| TASK PROMPT |
Give again, word for word, every line below from the one that has "have : ¬ lo < hi := by omega" through the one that has "have hmidlen : (lo", both included, and no others.

| DATA PROVIDED |
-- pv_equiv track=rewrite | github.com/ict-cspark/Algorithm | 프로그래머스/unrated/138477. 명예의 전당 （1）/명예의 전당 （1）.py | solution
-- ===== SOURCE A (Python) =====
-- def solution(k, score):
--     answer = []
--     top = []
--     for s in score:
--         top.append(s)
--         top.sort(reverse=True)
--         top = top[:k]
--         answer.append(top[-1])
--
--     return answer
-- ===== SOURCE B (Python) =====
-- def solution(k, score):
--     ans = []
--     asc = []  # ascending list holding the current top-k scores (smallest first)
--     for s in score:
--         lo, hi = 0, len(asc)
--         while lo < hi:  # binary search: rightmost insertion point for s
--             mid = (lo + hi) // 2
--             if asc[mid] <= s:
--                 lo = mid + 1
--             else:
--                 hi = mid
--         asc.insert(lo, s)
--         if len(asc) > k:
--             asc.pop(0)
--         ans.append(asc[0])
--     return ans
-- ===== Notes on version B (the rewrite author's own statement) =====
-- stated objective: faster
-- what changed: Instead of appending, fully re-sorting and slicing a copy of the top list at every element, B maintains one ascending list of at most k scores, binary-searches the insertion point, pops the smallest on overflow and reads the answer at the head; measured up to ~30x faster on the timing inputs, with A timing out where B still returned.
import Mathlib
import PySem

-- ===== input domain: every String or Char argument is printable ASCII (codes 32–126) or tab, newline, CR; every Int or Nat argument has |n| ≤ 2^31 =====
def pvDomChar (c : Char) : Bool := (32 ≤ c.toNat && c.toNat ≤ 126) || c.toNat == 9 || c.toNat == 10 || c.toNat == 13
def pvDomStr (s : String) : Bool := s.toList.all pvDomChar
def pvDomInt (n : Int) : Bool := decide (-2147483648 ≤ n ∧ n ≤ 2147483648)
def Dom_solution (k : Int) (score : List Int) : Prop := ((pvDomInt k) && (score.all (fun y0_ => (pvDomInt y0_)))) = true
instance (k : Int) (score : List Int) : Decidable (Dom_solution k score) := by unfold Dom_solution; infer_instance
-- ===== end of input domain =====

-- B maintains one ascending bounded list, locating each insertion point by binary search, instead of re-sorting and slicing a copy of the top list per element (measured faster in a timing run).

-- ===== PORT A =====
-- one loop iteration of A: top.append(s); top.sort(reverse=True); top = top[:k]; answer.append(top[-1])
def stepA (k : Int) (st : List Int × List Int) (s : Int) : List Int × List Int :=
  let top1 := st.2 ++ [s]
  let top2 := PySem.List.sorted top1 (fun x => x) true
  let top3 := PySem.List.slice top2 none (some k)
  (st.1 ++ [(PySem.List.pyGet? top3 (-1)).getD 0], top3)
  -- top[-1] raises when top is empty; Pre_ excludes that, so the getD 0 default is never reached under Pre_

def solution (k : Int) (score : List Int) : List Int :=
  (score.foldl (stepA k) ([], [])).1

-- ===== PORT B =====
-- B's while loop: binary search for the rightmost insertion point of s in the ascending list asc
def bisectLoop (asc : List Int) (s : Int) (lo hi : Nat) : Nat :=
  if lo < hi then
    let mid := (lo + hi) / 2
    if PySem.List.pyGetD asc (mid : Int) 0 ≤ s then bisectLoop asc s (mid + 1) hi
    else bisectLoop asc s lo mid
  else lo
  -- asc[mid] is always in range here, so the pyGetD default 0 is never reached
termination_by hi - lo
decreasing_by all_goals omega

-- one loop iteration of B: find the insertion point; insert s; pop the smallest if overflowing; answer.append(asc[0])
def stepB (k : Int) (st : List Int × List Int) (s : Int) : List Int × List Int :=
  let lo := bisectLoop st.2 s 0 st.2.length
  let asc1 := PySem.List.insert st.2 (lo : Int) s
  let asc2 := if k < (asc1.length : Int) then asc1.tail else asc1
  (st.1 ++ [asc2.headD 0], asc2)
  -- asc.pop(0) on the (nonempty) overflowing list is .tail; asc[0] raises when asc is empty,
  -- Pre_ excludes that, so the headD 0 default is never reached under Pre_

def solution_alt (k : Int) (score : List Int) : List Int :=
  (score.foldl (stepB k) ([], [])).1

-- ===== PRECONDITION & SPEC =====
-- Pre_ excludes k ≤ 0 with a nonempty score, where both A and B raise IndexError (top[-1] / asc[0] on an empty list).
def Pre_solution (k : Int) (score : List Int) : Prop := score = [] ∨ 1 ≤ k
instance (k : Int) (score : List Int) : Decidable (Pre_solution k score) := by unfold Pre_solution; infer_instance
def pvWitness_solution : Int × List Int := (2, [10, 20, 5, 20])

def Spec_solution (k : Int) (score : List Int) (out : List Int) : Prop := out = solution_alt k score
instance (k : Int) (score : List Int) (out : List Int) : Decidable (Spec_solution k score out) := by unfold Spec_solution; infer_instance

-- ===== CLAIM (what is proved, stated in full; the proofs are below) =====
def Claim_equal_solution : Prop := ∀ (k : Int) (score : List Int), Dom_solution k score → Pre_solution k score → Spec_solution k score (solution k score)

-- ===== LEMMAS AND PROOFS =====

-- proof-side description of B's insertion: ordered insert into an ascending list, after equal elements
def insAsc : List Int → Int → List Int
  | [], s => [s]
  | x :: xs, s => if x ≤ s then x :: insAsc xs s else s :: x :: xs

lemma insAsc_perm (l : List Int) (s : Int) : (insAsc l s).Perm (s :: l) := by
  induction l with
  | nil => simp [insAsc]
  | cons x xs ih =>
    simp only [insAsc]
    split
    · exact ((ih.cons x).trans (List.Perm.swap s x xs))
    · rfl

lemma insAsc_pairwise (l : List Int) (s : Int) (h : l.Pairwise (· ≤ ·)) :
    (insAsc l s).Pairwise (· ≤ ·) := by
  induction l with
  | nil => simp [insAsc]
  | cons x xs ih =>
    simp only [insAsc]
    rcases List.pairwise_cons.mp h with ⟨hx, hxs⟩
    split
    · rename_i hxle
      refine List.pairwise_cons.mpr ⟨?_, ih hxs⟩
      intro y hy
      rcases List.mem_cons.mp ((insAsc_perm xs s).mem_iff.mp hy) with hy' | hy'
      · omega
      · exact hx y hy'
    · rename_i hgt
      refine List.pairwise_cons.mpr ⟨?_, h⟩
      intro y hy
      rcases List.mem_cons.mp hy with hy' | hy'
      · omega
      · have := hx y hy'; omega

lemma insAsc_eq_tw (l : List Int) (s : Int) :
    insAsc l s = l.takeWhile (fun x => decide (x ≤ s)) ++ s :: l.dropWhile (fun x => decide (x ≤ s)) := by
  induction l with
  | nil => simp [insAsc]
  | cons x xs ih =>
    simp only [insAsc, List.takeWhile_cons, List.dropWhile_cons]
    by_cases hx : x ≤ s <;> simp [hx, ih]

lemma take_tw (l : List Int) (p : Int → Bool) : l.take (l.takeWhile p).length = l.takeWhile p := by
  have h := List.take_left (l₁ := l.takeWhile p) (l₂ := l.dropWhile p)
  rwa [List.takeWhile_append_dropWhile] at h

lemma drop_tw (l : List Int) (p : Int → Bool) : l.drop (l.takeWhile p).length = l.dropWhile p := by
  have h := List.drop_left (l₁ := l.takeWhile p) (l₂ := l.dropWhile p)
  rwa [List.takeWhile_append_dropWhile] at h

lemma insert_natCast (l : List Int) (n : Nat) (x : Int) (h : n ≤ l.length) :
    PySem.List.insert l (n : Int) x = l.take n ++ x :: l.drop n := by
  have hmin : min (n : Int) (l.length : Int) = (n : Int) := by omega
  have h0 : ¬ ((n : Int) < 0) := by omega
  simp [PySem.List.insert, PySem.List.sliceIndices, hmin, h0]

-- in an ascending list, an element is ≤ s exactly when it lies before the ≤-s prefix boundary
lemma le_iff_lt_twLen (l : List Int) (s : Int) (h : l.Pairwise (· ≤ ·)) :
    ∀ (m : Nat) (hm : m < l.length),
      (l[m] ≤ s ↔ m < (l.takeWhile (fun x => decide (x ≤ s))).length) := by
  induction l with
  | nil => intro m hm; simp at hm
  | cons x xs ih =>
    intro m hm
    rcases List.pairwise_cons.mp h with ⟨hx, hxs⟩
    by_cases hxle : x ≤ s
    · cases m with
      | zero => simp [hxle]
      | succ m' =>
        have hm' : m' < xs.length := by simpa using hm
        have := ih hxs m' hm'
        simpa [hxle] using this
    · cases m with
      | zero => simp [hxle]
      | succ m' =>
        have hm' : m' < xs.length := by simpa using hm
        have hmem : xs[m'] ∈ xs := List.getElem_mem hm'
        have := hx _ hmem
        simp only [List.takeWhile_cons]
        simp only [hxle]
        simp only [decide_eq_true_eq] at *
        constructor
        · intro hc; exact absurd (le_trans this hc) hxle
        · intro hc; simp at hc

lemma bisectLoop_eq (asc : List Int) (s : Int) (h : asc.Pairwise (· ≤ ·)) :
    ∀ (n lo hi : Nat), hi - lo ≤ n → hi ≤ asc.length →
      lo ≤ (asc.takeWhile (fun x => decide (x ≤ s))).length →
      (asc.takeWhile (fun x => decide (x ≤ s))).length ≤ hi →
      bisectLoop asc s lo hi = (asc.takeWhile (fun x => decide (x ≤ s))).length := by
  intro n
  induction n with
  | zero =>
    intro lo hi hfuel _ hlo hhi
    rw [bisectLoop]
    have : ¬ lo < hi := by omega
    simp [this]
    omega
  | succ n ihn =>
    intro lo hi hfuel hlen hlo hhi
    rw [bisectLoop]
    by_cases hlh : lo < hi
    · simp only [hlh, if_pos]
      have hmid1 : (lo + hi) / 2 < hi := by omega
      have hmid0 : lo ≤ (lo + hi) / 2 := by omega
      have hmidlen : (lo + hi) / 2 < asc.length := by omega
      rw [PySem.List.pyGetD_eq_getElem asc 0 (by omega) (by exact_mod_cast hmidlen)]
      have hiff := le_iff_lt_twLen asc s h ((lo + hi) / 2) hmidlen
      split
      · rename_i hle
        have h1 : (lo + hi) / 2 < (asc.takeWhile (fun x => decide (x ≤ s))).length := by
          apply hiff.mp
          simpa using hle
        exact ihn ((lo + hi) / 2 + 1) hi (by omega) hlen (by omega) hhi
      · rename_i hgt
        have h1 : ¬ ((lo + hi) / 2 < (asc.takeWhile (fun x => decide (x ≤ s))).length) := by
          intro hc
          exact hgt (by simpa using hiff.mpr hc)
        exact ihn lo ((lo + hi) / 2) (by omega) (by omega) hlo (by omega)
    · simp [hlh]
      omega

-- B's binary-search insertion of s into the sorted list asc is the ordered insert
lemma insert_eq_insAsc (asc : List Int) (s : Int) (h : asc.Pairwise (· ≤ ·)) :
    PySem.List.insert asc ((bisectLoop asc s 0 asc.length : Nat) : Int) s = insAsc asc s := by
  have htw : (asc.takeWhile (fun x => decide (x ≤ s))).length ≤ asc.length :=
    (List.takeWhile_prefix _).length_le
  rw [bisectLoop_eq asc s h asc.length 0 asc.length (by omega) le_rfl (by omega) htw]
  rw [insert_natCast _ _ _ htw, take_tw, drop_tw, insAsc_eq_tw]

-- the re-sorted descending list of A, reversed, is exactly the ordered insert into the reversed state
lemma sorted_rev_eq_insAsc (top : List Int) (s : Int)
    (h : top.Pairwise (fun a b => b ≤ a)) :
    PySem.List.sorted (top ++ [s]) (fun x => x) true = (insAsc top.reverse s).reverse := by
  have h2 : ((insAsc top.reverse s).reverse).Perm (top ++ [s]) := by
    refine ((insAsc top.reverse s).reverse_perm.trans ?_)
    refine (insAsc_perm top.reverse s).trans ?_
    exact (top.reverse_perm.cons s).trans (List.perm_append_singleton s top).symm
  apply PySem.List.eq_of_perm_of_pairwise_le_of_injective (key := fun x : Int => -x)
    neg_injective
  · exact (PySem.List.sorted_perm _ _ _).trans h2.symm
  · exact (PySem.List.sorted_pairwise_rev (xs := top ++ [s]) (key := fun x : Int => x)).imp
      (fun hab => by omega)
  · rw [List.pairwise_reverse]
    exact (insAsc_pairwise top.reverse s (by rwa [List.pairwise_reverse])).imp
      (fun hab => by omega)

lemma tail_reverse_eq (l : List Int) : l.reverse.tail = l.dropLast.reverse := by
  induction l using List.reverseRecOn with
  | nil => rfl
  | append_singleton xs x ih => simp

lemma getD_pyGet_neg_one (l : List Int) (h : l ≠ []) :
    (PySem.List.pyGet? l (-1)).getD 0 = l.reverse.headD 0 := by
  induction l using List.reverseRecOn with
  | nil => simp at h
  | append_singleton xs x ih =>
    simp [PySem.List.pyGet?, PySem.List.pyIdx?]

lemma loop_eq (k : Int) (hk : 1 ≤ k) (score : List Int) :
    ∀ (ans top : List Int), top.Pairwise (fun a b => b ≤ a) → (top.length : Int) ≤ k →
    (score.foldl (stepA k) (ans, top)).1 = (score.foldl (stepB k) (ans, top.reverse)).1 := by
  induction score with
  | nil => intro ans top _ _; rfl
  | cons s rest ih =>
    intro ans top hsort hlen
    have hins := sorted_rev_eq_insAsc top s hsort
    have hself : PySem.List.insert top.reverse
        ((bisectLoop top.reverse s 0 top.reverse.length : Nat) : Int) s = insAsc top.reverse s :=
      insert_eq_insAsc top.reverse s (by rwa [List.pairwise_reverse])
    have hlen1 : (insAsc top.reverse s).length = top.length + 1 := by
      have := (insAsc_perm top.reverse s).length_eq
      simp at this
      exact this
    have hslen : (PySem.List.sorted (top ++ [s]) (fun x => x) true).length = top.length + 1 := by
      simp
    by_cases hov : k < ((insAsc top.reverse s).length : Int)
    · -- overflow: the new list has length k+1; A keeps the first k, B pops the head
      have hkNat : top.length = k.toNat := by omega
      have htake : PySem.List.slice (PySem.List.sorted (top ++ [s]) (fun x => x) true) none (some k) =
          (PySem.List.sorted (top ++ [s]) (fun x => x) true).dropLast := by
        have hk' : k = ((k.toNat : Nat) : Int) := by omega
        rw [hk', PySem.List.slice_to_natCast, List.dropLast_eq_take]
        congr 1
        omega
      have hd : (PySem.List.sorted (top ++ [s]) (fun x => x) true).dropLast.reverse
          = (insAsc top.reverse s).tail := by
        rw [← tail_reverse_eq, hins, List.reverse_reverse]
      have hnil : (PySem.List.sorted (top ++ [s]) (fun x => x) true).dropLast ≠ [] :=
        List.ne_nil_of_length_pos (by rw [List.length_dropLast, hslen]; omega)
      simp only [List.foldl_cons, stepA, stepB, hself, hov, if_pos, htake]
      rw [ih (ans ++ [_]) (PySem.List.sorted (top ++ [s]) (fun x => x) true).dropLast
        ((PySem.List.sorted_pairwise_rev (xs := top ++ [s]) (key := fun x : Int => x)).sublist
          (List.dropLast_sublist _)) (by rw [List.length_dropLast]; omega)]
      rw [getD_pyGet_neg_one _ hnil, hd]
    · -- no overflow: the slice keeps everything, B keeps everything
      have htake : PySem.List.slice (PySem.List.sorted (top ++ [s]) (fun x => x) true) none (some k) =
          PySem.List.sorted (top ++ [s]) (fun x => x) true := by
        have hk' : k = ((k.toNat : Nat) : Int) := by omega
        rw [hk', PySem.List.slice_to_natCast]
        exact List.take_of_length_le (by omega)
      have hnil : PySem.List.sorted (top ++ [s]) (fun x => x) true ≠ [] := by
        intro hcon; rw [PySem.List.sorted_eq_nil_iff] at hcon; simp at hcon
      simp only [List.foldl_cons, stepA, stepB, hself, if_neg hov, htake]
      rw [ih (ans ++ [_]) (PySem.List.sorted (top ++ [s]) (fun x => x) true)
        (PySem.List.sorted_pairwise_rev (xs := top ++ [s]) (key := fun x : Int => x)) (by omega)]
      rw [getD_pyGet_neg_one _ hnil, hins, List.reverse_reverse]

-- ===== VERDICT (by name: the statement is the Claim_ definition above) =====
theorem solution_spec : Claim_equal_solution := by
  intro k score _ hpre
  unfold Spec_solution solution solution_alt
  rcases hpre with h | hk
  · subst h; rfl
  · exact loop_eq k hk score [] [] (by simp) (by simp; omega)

| ANSWER FOR THIS EXERCISE |
    have : ¬ lo < hi := by omega
    simp [this]
    omega
  | succ n ihn =>
    intro lo hi hfuel hlen hlo hhi
    rw [bisectLoop]
    by_cases hlh : lo < hi
    · simp only [hlh, if_pos]
      have hmid1 : (lo + hi) / 2 < hi := by omega
      have hmid0 : lo ≤ (lo + hi) / 2 := by omega
      have hmidlen : (lo + hi) / 2 < asc.length := by omega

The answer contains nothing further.